§ **Exercise directions**
Output the entries below exactly, from the first line to the line holding "-- folding Set.add", both included.

Collected data
-- B's collect loop is take-3 of the filtered indices
lemma pvCollect_eq (s : Option Int × Option Int × Option Int)
    (l : List (Int × Int)) (acc : List Int) (hacc : acc.length < 3) :
    pvCollect s l acc = (acc ++ (l.filter (fun p => pvTest s p.2)).map (·.1)).take 3 := by
  induction l generalizing acc with
  | nil =>
      simp only [pvCollect, List.filter_nil, List.map_nil, List.append_nil]
      rw [List.take_of_length_le (le_of_lt hacc)]
  | cons p rest ih =>
      simp only [pvCollect]
      by_cases htp : pvTest s p.2 = true
      · simp only [htp, if_true, List.filter_cons, List.map_cons]
        by_cases h3 : (acc ++ [p.1]).length = 3
        · simp only [h3, if_true]
          rw [show acc ++ p.1 :: (rest.filter (fun p => pvTest s p.2)).map (·.1)
                = (acc ++ [p.1]) ++ (rest.filter (fun p => pvTest s p.2)).map (·.1) by simp]
          rw [List.take_append_of_le_length (le_of_eq h3.symm),
              List.take_of_length_le (le_of_eq h3)]
        · simp only [h3, if_false]
          have hlt : (acc ++ [p.1]).length < 3 := by
            simp only [List.length_append, List.length_cons, List.length_nil] at h3 ⊢
            omega
          rw [ih _ hlt, List.append_assoc]
          rfl
      · have hfalse : pvTest s p.2 = false := by simpa using htp
        simp only [hfalse, Bool.false_eq_true, if_false, List.filter_cons]
        exact ih _ hacc

-- folding Set.add over elements already present leaves the set unchanged
lemma pvFoldl_add_of_subset (M ys : List Int) (h : ∀ y ∈ ys, y ∈ M) :
    List.foldl PySem.Set.add M ys = M := by
  induction ys with
  | nil => rfl
  | cons y ys ih =>
      rw [List.foldl_cons, PySem.Set.add_of_mem (h y (by simp))]
      exact ih (fun z hz => h z (by simp [hz]))

-- splitting a filter over a disjunction into two filters (up to permutation)
lemma pvFilter_or_perm {α : Type} (a b : α → Bool) (l : List α)
    (hd : ∀ x, ¬(a x = true ∧ b x = true)) :
    (l.filter (fun x => a x || b x)).Perm (l.filter a ++ l.filter b) := by
  induction l with
  | nil => simp
  | cons x l ih =>
      simp only [List.filter_cons]
      by_cases hax : a x = true
      · have hbx : ¬ b x = true := fun hb => hd x ⟨hax, hb⟩
        simp only [hax, hbx, Bool.true_or, if_true]
        exact ih.cons x
      · by_cases hbx : b x = true
        · simp only [hax, hbx, Bool.false_or, if_true]
          exact (ih.cons x).trans List.perm_middle.symm
        · simp only [hax, hbx, Bool.false_or]
          exact ih

-- flatMap of per-value filters is a permutation of the membership filter
lemma pvFlatMap_filter_perm (M : List Int) (E : List (Int × Int)) (hnd : M.Nodup) :
    (M.flatMap (fun v => (E.filter (fun p => p.2 == v)).map (·.1))).Perm
      ((E.filter (fun p => decide (p.2 ∈ M))).map (·.1)) := by
  induction M with
  | nil => simp
  | cons v M ih =>
      have hvM : v ∉ M := (List.nodup_cons.mp hnd).1
      have hndM : M.Nodup := (List.nodup_cons.mp hnd).2
      simp only [List.flatMap_cons]
      have hsplit := pvFilter_or_perm (fun p : Int × Int => p.2 == v)
        (fun p : Int × Int => decide (p.2 ∈ M)) E
        (by
          rintro p ⟨h1, h2⟩
          simp only [beq_iff_eq] at h1
          simp only [decide_eq_true_eq] at h2
          exact hvM (h1 ▸ h2))
      have hcongr : E.filter (fun p => decide (p.2 ∈ v :: M))
          = E.filter (fun p => (p.2 == v) || decide (p.2 ∈ M)) := by
        apply List.filter_congr
        intro p _
        by_cases h : p.2 = v <;> simp [h]
      rw [hcongr]
      refine List.Perm.trans ?_ (hsplit.map (·.1)).symm
      rw [List.map_append]
      exact List.Perm.append_left _ (ih hndM)

-- A computes take-3 of the indices whose value is among the top-3 distinct values
lemma pvA_eq (xs : List Int) :
    find_max_indices xs =
      (((PySem.List.enumerate xs).filter
          (fun p => decide (p.2 ∈ (PySem.List.sorted (PySem.Set.ofList xs) (fun x => x) true).take 3))).map
        (·.1)).take 3 := by
  simp only [find_max_indices]
  set M := (PySem.List.sorted (PySem.Set.ofList xs) (fun x => x) true).take 3 with hM
  have hndM : M.Nodup :=
    (List.take_sublist 3 _).nodup
      ((PySem.List.sorted_perm _ _ true).nodup_iff.mpr (PySem.Set.nodup_ofList xs))
  -- the initial dict: each value of M mapped to []
  set d0 : PySem.Dict Int (List Int) :=
    M.foldl (fun d v => d.insert v []) PySem.Dict.empty with hd0
  have hd0items : d0.items = M.map (fun v => (v, ([] : List Int))) := by
    rw [hd0]
    have := PySem.Dict.items_foldl_insert_fresh M (fun v => v) (fun _ => ([] : List Int))
      (PySem.Dict.empty : PySem.Dict Int (List Int))
      (by intro a _; simp [PySem.Dict.contains_empty]) (by simpa using hndM)
    simpa using this
  have hd0keys : d0.keys = M := by
    simp [PySem.Dict.keys, hd0items, Function.comp_def]
  have hd0getD : ∀ c, d0.getD c [] = [] := by
    intro c
    by_cases hc : c ∈ M
    · exact PySem.Dict.getD_of_mem_items d0
        (by rw [hd0items]; exact List.mem_map_of_mem hc) (by rw [hd0keys]; exact hndM) []
    · refine PySem.Dict.getD_of_not_contains d0 [] ?_
      rw [PySem.Dict.contains_eq_decide_mem_keys, hd0keys]
      simpa using hc
  -- the filling loop
  set E' := (PySem.List.enumerate xs).filter (fun p => decide (p.2 ∈ M)) with hE'
  have hEfold : (PySem.List.enumerate xs).foldl
      (fun d p => if p.2 ∈ M then d.modify p.2 [] (fun l => l ++ [p.1]) else d) d0
      = E'.foldl (fun d p => d.modify p.2 [] (fun l => l ++ [p.1])) d0 :=
    PySem.List.foldl_ite_eq_foldl_filter _ _ _ _
  have hswap : E'.foldl (fun d p => d.modify p.2 [] (fun l => l ++ [p.1])) d0
      = (E'.map (fun p => (p.2, p.1))).foldl
          (fun d q => d.modify q.1 [] (fun l => l ++ [q.2])) d0 := by
    rw [List.foldl_map]
  set d := (E'.map (fun p => (p.2, p.1))).foldl
      (fun d q => d.modify q.1 [] (fun l => l ++ [q.2])) d0 with hd
  have hkeys : d.keys = M := by
    rw [hd]
    have := PySem.Dict.keys_foldl_modify_key (E'.map (fun p => (p.2, p.1)))
      (fun q => q.1) ([] : List Int) (fun _ q l => l ++ [q.2]) d0
    rw [this, hd0keys]
    have hsubM : ∀ y ∈ (E'.map (fun p => (p.2, p.1))).map (fun q => q.1), y ∈ M := by
      intro y hy
      simp only [List.map_map, List.mem_map, Function.comp] at hy
      obtain ⟨p, hp, rfl⟩ := hy
      rw [hE'] at hp
      exact (by simpa using (List.mem_filter.mp hp).2)
    -- adding elements already present leaves the set unchanged
    rw [show PySem.Set.update M ((E'.map (fun p => (p.2, p.1))).map (fun q => q.1))
          = ((E'.map (fun p => (p.2, p.1))).map (fun q => q.1)).foldl PySem.Set.add M
        from by simp [PySem.Set.update]]
    exact pvFoldl_add_of_subset _ _ hsubM
  have hgetD : ∀ c, d.getD c [] = (E'.filter (fun p => p.2 == c)).map (·.1) := by
    intro c
    rw [hd, PySem.Dict.getD_foldl_modify_append, hd0getD, List.nil_append]
    rw [List.filter_map]
    simp only [List.map_map]
    congr 1
  have hvalues : d.values = M.map (fun v => (E'.filter (fun p => p.2 == v)).map (·.1)) := by
    rw [PySem.Dict.values_eq_map_keys d (by rw [hkeys]; exact hndM) ([] : List Int), hkeys]
    exact List.map_congr_left (fun v _ => hgetD v)
  rw [hEfold, hswap, hvalues]
  -- the flattened index lists are a permutation of the filtered index list
  have hperm : (M.map (fun v => (E'.filter (fun p => p.2 == v)).map (·.1))).flatMap (fun l => l)
      |>.Perm (E'.map (·.1)) := by
    rw [List.flatMap_map]
    have := pvFlatMap_filter_perm M E' hndM
    have hEE : E'.filter (fun p => decide (p.2 ∈ M)) = E' := by
      rw [List.filter_eq_self]
      intro p hp
      rw [hE'] at hp
      exact (List.mem_filter.mp hp).2
    rw [hEE] at this
    exact this
  -- the filtered index list is strictly increasing, so it IS the sorted flattening
  have hpwE : (E'.map (·.1)).Pairwise (fun a b => a < b) := by
    rw [List.pairwise_map]
    exact List.Pairwise.sublist List.filter_sublist (PySem.List.pairwise_lt_enumerate xs 0)
  rw [PySem.List.sorted_eq_of_perm_of_pairwise_lt _ _ (fun x => x) hperm.symm hpwE]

§ **Completed exercise**
-- B's collect loop is take-3 of the filtered indices
lemma pvCollect_eq (s : Option Int × Option Int × Option Int)
    (l : List (Int × Int)) (acc : List Int) (hacc : acc.length < 3) :
    pvCollect s l acc = (acc ++ (l.filter (fun p => pvTest s p.2)).map (·.1)).take 3 := by
  induction l generalizing acc with
  | nil =>
      simp only [pvCollect, List.filter_nil, List.map_nil, List.append_nil]
      rw [List.take_of_length_le (le_of_lt hacc)]
  | cons p rest ih =>
      simp only [pvCollect]
      by_cases htp : pvTest s p.2 = true
      · simp only [htp, if_true, List.filter_cons, List.map_cons]
        by_cases h3 : (acc ++ [p.1]).length = 3
        · simp only [h3, if_true]
          rw [show acc ++ p.1 :: (rest.filter (fun p => pvTest s p.2)).map (·.1)
                = (acc ++ [p.1]) ++ (rest.filter (fun p => pvTest s p.2)).map (·.1) by simp]
          rw [List.take_append_of_le_length (le_of_eq h3.symm),
              List.take_of_length_le (le_of_eq h3)]
        · simp only [h3, if_false]
          have hlt : (acc ++ [p.1]).length < 3 := by
            simp only [List.length_append, List.length_cons, List.length_nil] at h3 ⊢
            omega
          rw [ih _ hlt, List.append_assoc]
          rfl
      · have hfalse : pvTest s p.2 = false := by simpa using htp
        simp only [hfalse, Bool.false_eq_true, if_false, List.filter_cons]
        exact ih _ hacc

-- folding Set.add over elements already present leaves the set unchanged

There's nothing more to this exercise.